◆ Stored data
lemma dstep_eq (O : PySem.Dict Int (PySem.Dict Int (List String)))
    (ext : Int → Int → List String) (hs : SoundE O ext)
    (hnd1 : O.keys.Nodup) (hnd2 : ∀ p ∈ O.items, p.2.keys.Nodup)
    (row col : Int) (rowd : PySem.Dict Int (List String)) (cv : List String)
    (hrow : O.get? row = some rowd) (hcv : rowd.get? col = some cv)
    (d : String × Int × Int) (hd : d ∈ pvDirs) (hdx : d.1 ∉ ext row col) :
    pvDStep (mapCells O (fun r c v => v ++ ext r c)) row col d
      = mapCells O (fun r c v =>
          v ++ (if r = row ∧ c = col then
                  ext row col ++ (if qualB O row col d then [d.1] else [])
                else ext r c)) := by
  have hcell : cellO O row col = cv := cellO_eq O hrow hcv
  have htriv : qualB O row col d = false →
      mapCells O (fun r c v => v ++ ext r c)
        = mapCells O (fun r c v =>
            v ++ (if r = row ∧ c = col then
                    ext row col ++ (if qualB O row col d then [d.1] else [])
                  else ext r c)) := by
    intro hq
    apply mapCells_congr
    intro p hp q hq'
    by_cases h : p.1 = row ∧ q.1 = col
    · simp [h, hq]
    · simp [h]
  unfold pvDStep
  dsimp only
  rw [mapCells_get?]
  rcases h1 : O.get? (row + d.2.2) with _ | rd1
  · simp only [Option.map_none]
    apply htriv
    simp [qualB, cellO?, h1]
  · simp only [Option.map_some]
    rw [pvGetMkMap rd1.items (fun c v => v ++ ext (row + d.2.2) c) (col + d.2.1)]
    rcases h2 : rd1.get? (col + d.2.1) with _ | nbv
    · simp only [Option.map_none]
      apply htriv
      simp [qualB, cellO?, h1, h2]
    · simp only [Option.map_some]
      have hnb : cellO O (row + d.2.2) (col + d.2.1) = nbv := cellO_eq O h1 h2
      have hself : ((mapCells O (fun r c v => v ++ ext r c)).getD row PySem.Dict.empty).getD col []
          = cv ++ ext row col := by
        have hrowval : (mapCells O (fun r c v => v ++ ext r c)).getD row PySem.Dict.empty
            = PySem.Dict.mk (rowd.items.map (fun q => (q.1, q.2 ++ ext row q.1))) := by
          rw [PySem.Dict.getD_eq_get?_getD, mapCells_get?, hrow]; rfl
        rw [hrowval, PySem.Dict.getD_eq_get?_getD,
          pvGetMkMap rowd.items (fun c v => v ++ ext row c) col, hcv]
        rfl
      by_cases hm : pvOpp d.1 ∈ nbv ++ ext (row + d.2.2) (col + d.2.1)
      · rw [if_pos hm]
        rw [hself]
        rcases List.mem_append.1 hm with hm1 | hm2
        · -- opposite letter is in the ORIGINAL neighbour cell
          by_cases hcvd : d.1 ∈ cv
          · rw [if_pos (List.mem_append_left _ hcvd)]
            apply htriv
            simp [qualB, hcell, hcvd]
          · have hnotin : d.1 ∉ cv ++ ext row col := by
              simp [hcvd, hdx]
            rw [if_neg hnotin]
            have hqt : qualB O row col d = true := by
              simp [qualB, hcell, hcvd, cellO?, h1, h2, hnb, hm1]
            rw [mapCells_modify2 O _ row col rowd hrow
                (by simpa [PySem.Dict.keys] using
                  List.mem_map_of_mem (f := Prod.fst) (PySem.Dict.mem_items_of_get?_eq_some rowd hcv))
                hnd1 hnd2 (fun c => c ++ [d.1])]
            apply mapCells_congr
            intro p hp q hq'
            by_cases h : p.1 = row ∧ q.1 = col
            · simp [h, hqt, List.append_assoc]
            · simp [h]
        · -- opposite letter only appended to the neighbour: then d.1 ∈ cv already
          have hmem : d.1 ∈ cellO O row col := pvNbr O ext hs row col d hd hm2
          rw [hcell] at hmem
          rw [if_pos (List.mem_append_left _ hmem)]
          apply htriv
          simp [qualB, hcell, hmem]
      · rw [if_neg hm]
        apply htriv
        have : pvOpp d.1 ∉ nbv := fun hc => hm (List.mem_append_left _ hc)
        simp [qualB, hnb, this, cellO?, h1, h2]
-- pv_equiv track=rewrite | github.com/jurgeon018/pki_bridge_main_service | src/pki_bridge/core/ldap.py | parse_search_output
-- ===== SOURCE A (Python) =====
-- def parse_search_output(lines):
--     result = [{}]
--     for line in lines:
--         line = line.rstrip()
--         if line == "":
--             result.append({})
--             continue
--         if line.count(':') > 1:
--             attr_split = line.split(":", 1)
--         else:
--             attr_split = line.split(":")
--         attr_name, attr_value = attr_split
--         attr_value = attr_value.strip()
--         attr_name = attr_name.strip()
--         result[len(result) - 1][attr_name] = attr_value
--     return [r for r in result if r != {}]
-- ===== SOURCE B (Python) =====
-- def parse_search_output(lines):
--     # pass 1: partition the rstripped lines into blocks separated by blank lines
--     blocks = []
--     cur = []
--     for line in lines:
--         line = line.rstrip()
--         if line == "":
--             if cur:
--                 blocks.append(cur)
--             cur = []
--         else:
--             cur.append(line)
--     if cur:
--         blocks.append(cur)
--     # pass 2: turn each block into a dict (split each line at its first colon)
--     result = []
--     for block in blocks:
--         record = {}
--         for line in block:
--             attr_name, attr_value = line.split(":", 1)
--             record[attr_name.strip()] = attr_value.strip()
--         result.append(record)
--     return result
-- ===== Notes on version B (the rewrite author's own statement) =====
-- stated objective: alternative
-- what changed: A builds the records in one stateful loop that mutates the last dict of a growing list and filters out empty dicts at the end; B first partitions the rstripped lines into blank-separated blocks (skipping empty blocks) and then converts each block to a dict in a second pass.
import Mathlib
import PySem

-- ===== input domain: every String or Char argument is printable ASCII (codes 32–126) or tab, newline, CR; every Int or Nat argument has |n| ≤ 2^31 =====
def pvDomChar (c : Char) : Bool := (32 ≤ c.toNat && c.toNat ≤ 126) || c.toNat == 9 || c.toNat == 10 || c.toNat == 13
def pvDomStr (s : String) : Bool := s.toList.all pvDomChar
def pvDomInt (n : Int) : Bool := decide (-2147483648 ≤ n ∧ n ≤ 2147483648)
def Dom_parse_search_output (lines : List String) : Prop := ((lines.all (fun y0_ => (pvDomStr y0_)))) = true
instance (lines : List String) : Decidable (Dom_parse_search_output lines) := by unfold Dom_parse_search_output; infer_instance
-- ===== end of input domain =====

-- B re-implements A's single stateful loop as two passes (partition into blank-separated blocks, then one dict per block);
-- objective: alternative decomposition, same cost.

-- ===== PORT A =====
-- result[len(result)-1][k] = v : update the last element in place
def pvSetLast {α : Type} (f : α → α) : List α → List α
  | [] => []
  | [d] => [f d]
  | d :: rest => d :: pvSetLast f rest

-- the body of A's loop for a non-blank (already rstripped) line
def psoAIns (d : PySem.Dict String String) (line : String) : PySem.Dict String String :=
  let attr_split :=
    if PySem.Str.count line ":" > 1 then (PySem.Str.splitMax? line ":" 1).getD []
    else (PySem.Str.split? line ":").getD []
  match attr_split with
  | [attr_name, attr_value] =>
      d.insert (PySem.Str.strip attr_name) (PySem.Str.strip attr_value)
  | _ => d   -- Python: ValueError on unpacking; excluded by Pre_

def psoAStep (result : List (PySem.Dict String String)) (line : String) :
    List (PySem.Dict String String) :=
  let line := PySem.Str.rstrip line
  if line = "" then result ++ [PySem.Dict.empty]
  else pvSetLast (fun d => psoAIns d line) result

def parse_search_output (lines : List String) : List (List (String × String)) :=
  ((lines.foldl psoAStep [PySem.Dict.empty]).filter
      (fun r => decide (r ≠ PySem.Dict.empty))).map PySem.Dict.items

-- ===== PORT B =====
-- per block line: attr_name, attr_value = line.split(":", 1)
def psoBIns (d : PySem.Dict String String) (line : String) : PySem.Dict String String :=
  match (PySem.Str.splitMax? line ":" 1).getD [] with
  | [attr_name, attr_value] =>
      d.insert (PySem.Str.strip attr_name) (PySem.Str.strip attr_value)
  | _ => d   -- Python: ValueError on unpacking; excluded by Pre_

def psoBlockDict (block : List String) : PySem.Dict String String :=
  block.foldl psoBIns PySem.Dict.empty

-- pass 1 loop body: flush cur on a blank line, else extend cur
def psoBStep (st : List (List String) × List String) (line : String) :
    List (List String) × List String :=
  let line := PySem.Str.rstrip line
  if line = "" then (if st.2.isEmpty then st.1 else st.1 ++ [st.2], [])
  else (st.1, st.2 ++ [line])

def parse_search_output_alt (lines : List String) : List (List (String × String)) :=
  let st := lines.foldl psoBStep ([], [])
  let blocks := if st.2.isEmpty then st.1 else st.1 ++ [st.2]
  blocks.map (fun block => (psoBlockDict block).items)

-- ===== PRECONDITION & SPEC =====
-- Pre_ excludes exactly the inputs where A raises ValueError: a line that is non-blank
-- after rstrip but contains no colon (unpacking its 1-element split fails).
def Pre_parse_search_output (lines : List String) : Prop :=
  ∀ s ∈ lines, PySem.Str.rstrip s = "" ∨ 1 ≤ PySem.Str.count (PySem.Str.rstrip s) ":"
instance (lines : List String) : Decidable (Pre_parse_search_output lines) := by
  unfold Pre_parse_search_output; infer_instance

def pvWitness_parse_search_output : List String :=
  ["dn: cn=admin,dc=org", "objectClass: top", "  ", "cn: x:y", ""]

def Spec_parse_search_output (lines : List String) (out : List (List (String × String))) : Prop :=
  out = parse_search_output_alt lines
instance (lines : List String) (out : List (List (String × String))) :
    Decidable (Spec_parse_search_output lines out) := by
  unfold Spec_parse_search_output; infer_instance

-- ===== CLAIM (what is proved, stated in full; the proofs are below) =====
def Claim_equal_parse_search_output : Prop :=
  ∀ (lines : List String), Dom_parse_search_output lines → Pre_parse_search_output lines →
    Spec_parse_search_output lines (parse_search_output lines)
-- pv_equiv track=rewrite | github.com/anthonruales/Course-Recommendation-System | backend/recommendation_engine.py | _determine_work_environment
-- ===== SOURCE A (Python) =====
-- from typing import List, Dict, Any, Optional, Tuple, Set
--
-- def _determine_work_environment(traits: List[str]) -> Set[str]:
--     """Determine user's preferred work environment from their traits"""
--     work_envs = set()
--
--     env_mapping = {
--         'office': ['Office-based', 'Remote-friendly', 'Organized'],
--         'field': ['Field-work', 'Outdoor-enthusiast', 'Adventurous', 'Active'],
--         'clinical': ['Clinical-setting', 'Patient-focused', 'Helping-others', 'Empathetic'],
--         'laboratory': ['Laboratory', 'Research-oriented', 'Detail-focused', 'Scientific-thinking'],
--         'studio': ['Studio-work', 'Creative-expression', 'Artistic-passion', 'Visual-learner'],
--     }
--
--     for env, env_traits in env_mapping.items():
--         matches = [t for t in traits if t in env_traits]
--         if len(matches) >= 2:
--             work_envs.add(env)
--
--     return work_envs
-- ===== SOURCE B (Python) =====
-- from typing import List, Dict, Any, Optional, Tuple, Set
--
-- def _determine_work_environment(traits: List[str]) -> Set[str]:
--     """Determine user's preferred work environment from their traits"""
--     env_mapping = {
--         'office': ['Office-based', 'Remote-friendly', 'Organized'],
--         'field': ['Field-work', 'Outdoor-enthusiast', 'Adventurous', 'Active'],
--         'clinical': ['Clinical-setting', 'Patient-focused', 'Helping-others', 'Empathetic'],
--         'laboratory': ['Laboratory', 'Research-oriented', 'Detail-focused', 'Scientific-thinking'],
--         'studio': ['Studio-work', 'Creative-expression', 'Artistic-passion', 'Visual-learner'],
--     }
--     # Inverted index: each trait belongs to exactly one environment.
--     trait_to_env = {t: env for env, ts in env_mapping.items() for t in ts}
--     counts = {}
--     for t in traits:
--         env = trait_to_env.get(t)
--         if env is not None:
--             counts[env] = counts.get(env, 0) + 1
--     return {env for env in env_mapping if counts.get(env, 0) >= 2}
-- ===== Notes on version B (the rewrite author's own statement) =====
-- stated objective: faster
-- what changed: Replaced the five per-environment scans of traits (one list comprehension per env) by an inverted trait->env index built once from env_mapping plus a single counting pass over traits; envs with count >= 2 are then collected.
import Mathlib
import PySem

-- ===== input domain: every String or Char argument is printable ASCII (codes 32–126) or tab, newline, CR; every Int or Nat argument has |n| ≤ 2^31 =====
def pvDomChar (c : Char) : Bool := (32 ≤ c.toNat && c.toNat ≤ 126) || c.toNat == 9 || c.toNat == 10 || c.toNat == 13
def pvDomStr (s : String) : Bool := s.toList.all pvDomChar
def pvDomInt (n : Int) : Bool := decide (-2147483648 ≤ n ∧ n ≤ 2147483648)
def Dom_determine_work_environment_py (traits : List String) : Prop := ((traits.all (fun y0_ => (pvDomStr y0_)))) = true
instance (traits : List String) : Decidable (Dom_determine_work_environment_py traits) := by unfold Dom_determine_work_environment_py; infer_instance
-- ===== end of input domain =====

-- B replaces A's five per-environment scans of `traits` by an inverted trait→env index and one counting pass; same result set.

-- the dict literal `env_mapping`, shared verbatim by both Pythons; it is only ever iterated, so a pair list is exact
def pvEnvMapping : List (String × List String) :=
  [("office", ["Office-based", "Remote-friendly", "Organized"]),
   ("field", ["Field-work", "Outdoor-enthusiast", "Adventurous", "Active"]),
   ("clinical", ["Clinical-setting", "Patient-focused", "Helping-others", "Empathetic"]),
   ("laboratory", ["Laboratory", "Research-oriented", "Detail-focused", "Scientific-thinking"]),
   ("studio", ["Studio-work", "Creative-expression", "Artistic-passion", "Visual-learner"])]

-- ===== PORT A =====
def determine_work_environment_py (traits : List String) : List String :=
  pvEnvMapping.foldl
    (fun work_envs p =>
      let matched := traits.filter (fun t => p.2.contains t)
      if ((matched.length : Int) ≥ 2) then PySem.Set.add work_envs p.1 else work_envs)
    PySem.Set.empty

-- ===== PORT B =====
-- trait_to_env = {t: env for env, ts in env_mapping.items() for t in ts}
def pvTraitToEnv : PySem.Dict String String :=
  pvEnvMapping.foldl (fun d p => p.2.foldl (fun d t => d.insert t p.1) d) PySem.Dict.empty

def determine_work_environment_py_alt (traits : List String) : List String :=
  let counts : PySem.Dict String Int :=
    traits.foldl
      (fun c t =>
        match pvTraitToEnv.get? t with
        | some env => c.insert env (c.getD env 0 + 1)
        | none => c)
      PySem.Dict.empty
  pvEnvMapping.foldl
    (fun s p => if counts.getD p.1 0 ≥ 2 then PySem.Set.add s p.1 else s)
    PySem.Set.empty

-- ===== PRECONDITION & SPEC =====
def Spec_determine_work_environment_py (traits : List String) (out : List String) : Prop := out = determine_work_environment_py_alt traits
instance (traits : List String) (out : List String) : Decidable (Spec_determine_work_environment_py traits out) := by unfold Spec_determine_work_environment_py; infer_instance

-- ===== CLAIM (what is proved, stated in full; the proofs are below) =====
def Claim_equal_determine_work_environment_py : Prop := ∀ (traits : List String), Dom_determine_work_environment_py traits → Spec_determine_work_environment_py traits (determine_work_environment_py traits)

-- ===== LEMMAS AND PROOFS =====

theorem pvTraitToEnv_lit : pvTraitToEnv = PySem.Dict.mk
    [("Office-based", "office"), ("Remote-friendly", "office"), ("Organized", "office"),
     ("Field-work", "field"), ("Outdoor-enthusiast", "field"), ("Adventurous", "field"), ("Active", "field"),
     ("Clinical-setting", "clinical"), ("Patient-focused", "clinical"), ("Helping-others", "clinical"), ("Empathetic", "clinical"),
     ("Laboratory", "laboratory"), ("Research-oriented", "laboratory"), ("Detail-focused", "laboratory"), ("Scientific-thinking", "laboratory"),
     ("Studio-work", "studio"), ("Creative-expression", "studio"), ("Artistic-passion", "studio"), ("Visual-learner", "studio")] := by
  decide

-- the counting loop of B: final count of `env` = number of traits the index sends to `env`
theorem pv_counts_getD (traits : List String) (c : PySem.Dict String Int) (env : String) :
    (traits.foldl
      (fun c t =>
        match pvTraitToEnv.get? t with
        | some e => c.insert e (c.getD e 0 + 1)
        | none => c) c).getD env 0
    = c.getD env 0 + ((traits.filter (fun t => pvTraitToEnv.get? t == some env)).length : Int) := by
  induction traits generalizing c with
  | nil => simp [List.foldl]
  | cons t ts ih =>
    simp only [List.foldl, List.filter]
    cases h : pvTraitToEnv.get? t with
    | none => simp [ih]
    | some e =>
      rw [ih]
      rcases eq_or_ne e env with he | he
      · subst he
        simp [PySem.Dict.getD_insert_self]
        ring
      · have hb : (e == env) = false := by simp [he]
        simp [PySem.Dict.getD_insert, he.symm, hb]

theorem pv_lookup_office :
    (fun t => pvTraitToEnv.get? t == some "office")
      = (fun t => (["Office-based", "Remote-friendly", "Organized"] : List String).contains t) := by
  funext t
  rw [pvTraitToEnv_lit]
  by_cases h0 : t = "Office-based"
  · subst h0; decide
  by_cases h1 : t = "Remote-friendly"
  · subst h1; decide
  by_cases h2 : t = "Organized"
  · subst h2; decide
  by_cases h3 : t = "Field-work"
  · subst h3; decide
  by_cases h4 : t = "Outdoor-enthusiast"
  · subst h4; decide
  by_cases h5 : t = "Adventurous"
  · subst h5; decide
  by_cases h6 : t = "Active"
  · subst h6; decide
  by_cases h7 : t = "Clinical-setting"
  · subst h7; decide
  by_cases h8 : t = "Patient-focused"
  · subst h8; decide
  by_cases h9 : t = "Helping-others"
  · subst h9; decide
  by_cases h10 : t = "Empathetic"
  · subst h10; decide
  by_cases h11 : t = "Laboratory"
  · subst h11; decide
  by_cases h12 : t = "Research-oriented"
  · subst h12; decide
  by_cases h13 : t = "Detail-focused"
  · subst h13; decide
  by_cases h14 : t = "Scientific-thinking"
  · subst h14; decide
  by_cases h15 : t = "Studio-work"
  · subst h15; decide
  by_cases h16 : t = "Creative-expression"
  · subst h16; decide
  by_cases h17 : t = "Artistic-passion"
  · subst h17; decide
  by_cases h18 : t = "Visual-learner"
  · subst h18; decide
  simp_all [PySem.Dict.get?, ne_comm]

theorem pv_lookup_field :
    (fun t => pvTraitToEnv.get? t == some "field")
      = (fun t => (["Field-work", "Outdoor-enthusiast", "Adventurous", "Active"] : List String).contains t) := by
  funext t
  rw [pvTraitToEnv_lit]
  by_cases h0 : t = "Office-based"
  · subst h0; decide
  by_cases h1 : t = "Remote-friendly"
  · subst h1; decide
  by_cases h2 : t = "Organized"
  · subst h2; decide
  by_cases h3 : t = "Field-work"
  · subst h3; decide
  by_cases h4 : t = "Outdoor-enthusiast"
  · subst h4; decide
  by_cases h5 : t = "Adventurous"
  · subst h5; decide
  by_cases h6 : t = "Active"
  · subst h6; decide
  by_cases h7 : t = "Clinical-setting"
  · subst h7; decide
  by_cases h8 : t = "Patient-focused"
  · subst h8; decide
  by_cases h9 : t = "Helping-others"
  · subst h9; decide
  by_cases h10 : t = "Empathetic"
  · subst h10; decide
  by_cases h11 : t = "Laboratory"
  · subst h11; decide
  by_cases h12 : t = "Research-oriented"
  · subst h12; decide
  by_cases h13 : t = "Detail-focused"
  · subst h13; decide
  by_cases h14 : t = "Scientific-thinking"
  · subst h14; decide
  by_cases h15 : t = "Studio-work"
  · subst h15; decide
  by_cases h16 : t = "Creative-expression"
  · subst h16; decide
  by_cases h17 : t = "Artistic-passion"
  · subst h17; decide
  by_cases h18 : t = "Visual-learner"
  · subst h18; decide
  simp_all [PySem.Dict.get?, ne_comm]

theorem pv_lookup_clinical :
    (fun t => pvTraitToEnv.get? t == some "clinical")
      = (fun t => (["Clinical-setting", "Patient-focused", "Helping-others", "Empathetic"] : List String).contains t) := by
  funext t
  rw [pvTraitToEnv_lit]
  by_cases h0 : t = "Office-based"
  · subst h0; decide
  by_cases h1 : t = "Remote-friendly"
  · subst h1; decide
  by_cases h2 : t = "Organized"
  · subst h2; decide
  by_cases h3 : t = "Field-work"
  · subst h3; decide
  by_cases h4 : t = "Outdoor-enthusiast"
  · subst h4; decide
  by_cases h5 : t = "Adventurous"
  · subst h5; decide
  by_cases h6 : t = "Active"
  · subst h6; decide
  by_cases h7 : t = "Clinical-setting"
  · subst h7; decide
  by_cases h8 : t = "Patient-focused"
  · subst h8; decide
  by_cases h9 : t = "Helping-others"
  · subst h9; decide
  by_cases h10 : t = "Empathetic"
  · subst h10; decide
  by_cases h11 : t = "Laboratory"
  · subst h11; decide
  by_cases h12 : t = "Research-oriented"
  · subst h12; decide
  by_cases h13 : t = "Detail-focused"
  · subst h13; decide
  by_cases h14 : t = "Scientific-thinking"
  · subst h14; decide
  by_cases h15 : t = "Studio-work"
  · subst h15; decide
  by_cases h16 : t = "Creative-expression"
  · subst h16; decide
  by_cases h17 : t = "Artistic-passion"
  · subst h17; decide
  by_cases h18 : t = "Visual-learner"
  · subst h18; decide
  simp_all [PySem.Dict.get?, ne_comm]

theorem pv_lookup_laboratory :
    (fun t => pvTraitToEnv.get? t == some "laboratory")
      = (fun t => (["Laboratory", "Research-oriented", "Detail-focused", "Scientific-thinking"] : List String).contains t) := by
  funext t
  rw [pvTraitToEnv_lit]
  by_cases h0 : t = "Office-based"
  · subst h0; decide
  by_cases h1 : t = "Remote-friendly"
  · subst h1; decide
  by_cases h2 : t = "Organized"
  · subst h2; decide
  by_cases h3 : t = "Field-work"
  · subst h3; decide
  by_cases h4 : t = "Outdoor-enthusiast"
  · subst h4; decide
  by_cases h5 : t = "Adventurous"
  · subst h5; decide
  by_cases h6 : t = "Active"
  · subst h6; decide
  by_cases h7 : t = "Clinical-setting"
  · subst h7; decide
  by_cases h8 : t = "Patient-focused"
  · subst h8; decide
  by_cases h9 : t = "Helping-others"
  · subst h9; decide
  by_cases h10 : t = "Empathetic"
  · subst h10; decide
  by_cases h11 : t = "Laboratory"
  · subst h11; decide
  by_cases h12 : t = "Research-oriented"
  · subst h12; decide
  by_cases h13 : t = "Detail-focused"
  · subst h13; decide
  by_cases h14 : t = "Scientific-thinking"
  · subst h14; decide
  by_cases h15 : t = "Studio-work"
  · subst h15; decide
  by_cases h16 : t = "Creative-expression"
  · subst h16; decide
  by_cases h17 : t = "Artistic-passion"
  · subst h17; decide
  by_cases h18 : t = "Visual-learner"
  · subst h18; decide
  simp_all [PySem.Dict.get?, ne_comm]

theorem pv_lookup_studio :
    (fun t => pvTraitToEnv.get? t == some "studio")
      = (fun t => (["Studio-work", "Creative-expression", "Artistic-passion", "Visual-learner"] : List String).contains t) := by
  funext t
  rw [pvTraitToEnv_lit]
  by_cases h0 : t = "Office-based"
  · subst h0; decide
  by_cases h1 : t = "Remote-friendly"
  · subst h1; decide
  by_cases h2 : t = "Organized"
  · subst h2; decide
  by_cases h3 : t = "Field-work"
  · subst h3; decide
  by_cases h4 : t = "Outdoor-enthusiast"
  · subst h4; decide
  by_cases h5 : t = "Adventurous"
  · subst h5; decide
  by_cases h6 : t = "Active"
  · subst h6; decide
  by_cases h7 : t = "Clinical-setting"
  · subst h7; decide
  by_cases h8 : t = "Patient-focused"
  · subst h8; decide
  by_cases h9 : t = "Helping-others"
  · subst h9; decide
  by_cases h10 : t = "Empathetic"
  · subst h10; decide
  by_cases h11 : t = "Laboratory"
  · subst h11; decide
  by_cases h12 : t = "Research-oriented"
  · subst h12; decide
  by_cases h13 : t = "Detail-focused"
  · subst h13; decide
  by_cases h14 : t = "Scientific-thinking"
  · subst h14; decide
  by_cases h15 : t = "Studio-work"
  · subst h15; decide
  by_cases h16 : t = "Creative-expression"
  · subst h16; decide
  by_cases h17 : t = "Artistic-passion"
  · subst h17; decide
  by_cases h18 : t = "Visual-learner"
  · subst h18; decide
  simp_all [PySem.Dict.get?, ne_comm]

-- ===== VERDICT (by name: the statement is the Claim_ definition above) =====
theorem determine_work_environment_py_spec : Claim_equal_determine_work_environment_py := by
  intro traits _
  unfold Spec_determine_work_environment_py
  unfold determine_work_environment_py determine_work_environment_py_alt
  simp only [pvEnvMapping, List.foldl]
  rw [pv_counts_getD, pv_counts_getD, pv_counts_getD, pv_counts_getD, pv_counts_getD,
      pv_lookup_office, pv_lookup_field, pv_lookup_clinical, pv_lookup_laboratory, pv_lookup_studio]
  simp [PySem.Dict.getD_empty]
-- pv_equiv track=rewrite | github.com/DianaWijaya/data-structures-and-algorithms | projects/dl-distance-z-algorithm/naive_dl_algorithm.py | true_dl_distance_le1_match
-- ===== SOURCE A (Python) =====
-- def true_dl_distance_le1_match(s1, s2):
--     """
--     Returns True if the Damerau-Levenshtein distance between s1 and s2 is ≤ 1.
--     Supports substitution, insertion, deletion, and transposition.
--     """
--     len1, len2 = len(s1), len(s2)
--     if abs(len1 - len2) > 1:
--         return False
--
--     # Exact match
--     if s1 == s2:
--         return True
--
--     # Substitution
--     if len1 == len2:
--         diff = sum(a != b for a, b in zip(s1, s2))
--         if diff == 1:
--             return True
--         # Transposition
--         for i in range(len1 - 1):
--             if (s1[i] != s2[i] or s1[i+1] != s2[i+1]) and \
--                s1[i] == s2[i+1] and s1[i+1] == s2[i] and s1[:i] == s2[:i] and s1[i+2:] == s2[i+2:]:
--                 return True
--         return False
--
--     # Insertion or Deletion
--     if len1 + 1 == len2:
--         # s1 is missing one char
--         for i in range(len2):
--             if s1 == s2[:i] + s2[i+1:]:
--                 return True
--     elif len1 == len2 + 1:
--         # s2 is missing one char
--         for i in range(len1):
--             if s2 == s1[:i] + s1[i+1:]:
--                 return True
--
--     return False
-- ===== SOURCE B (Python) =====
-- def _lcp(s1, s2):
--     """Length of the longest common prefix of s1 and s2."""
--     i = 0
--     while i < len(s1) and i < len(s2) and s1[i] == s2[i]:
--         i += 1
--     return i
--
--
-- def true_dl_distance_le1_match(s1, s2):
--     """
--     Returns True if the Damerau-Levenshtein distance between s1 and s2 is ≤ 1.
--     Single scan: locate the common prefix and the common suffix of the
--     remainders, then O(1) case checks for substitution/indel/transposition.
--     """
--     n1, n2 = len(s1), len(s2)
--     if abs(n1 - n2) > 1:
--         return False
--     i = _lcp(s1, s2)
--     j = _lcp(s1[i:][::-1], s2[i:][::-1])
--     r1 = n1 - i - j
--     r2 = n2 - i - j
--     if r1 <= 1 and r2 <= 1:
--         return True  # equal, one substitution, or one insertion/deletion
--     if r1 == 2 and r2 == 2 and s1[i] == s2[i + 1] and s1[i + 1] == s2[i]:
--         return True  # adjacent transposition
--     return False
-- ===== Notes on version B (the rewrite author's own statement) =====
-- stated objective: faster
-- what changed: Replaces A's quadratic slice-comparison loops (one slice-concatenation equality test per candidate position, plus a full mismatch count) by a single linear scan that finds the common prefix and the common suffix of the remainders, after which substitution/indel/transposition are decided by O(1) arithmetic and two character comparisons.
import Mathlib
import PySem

◆ EXERCISE DETAILS
Retrieve all lines from the data that contain the string "exactly".

◆ EXERCISE RESULT
-- Pre_ excludes exactly the inputs where A raises ValueError: a line that is non-blank
--     # Inverted index: each trait belongs to exactly one environment.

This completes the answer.